== Available records ==
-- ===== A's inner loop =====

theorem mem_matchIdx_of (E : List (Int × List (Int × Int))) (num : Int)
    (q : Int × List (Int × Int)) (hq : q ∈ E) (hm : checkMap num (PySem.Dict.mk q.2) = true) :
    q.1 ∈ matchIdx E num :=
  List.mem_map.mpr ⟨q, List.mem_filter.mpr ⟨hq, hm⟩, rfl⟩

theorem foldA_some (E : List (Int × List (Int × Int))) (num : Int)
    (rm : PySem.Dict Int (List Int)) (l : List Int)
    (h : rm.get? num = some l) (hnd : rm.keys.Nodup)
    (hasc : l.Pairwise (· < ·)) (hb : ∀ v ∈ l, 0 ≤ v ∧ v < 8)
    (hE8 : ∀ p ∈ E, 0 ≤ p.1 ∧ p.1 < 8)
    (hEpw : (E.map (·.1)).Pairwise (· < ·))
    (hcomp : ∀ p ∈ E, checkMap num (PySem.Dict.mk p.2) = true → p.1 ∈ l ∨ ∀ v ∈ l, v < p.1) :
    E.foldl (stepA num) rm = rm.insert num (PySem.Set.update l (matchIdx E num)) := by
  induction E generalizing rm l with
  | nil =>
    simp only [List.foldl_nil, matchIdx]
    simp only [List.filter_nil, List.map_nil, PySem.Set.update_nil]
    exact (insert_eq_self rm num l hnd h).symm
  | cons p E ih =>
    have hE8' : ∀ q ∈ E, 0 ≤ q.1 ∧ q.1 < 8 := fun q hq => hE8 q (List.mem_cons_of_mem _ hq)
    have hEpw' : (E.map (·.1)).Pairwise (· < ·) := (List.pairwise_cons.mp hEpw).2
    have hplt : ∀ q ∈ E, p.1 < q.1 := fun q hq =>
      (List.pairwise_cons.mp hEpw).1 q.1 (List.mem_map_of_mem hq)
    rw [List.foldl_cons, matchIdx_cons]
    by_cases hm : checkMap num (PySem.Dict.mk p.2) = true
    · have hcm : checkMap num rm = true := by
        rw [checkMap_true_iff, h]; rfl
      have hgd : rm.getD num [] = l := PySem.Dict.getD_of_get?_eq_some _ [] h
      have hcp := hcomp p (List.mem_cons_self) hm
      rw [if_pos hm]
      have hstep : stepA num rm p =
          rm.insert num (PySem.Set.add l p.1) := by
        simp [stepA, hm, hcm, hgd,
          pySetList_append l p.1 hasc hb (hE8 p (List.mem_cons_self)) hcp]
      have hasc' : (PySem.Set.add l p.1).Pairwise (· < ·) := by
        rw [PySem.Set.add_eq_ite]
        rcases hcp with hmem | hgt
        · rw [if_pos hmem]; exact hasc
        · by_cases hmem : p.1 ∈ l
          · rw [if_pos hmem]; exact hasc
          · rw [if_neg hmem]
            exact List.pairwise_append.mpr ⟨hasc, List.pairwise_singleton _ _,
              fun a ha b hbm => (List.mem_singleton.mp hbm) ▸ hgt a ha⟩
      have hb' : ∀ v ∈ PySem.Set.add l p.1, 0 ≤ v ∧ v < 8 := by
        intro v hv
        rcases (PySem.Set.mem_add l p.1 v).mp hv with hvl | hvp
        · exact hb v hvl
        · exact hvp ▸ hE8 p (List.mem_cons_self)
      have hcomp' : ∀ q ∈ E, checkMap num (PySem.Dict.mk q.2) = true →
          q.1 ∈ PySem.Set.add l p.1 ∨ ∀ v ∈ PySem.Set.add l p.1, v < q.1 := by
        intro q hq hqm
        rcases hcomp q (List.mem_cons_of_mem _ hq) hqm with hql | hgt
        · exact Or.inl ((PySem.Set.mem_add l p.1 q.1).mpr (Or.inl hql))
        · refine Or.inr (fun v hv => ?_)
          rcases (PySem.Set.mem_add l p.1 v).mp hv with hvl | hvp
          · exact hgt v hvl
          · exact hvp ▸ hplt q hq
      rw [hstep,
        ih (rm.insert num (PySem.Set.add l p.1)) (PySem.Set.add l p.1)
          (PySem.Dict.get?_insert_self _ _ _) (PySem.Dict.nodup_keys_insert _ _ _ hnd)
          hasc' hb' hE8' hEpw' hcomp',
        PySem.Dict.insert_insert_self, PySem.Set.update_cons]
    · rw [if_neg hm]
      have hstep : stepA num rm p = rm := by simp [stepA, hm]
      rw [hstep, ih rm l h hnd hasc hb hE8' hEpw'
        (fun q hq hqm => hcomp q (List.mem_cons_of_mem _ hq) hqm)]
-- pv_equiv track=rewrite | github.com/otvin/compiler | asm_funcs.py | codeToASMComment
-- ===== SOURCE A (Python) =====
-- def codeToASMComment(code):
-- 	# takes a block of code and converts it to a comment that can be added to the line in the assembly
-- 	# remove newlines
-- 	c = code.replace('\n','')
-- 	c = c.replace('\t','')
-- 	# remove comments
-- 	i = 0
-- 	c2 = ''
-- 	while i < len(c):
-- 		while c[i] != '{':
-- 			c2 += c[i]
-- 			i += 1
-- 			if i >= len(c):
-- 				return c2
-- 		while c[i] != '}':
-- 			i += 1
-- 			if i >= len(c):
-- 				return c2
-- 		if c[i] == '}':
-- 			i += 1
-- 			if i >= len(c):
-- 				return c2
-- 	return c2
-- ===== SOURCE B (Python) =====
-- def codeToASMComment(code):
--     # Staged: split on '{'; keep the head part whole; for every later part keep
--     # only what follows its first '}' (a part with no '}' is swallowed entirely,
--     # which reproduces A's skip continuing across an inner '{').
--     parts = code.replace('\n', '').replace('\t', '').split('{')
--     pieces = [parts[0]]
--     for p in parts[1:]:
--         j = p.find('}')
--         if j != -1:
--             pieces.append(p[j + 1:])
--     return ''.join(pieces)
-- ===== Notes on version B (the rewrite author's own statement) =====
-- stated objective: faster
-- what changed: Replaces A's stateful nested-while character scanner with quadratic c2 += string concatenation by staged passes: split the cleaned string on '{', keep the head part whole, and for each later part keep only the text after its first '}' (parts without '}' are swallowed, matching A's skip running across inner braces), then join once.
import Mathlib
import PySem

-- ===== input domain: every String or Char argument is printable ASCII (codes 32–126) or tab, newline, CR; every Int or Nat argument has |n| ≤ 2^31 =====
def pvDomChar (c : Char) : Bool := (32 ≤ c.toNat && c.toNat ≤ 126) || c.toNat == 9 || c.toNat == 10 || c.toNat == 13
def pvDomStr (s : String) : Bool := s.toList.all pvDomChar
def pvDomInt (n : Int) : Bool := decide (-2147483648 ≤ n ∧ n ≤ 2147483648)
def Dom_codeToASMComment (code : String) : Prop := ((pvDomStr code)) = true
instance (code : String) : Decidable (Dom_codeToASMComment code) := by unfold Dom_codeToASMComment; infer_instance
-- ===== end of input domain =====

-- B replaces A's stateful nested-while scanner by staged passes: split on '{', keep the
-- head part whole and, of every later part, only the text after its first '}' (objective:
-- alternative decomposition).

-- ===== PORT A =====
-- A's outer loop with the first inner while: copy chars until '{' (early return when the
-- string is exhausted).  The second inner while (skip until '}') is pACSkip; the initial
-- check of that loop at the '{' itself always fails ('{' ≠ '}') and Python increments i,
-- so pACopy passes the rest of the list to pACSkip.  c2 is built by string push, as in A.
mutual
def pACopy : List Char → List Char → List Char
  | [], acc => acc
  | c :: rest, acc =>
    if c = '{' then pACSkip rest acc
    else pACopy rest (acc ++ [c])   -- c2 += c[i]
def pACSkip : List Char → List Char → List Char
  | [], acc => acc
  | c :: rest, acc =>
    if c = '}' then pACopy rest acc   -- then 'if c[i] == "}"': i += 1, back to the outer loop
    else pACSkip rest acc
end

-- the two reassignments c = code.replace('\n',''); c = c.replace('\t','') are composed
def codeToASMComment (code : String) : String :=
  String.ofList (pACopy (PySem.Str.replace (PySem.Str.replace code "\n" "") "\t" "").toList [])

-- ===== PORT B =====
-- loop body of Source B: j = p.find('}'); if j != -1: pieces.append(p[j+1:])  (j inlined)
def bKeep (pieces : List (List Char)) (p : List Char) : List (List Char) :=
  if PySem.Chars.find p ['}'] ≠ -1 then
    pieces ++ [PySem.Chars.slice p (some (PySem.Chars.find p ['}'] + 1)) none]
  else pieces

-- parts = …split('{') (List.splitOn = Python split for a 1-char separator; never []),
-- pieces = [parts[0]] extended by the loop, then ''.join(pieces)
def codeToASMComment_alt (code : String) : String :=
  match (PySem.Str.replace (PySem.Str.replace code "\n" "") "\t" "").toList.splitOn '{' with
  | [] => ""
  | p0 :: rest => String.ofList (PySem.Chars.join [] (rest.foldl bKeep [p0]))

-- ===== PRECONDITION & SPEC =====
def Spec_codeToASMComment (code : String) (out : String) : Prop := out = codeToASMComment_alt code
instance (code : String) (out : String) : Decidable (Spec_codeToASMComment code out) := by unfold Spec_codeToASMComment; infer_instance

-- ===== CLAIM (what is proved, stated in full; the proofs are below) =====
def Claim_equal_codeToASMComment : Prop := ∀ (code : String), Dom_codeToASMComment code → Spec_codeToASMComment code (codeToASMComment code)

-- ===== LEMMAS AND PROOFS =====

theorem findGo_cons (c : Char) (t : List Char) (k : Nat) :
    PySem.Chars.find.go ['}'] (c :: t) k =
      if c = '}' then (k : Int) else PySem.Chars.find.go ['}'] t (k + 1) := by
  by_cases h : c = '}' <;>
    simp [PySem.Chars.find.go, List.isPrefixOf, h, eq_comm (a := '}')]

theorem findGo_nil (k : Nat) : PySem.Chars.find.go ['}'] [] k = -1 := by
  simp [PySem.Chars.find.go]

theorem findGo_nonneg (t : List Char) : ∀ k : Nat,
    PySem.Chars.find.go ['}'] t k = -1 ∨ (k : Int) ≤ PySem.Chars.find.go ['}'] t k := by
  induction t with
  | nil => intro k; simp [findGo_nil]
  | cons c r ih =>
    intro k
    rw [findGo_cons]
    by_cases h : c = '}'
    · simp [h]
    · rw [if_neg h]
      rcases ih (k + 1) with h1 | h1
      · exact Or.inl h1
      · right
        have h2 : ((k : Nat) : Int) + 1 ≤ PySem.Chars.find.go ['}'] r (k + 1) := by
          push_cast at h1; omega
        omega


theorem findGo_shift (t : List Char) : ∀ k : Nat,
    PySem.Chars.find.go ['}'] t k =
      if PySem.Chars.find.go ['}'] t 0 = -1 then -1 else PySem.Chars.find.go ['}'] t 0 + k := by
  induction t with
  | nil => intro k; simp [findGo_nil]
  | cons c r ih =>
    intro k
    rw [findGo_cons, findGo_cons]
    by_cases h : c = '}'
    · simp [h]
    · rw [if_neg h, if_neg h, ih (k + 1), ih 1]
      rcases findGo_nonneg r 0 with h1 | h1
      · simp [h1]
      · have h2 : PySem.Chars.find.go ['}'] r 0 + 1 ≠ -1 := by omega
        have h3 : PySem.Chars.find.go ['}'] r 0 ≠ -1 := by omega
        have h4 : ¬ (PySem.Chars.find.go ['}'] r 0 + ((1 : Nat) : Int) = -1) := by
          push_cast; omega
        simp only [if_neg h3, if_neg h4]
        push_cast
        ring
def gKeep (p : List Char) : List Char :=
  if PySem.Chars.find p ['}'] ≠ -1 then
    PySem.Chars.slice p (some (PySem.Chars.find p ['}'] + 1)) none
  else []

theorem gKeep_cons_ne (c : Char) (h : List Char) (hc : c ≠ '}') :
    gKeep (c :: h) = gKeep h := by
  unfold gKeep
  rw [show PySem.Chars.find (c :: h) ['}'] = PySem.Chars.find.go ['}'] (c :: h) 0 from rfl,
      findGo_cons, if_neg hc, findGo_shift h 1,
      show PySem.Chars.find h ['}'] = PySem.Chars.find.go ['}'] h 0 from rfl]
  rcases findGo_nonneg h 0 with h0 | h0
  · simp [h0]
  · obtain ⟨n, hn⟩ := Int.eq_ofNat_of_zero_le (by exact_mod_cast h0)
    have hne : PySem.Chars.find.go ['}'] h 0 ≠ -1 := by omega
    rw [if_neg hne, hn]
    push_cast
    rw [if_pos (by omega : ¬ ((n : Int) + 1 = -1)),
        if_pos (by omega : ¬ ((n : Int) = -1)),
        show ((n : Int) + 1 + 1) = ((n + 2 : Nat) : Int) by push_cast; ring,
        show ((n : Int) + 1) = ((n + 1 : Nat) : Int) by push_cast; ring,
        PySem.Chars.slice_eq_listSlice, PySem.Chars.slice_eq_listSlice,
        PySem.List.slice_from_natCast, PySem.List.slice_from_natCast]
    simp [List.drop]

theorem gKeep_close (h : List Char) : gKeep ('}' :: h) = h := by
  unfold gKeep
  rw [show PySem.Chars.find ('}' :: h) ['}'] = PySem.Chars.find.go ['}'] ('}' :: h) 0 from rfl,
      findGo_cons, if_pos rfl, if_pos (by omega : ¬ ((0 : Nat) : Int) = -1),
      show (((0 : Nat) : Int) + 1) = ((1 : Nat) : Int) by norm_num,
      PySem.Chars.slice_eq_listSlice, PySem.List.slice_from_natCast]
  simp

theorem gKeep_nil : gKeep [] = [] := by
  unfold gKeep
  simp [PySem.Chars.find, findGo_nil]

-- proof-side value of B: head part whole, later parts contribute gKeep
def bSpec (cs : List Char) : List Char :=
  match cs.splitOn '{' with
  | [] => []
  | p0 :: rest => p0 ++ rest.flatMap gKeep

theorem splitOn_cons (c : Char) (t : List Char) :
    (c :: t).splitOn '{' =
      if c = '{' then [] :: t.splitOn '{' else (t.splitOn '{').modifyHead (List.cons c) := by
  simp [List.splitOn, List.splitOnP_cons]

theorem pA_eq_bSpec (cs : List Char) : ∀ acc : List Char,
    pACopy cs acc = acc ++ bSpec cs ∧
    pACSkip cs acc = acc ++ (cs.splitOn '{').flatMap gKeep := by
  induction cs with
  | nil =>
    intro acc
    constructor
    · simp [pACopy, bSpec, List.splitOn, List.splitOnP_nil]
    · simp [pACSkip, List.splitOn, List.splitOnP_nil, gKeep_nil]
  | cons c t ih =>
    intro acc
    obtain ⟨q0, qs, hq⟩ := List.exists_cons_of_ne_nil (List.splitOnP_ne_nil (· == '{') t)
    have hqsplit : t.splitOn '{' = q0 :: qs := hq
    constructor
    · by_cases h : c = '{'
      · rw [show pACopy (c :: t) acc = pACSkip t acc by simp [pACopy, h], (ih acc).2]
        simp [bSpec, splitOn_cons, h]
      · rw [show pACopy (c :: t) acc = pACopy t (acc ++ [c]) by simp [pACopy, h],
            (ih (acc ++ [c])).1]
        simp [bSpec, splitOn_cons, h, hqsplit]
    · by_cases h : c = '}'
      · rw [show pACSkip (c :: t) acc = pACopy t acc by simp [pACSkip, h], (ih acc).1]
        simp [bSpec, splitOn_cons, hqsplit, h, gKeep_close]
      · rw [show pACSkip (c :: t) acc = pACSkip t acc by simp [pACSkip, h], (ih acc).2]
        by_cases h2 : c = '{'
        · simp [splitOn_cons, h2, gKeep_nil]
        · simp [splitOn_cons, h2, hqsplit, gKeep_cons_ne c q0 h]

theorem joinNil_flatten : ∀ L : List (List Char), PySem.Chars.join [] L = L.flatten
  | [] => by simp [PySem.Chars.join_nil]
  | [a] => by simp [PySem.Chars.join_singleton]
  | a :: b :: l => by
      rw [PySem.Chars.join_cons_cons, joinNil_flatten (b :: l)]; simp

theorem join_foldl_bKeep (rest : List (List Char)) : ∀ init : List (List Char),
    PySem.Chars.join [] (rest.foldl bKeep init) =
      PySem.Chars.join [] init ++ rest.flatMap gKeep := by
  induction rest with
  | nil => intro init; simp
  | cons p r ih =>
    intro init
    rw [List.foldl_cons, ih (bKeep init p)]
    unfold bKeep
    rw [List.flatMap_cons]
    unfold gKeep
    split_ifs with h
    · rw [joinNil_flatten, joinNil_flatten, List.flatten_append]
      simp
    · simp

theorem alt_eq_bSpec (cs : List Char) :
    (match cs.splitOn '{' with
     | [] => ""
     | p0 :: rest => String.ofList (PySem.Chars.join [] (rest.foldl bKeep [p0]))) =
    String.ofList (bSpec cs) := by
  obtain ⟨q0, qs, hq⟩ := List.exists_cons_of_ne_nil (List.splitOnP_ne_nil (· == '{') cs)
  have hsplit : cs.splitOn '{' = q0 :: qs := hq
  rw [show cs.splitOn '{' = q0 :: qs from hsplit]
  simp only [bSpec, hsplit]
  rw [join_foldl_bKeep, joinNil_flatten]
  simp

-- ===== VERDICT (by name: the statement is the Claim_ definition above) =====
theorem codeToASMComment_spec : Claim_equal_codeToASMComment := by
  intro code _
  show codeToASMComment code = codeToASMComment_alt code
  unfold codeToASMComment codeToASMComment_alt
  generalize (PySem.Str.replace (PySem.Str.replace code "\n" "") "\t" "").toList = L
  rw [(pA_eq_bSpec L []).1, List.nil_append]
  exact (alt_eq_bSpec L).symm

== Instructions to follow ==
Quote the data above verbatim from its first line to the line that includes "theorem foldA_some (E", with both boundary lines retained.

== Result ==
-- ===== A's inner loop =====

theorem mem_matchIdx_of (E : List (Int × List (Int × Int))) (num : Int)
    (q : Int × List (Int × Int)) (hq : q ∈ E) (hm : checkMap num (PySem.Dict.mk q.2) = true) :
    q.1 ∈ matchIdx E num :=
  List.mem_map.mpr ⟨q, List.mem_filter.mpr ⟨hq, hm⟩, rfl⟩

theorem foldA_some (E : List (Int × List (Int × Int))) (num : Int)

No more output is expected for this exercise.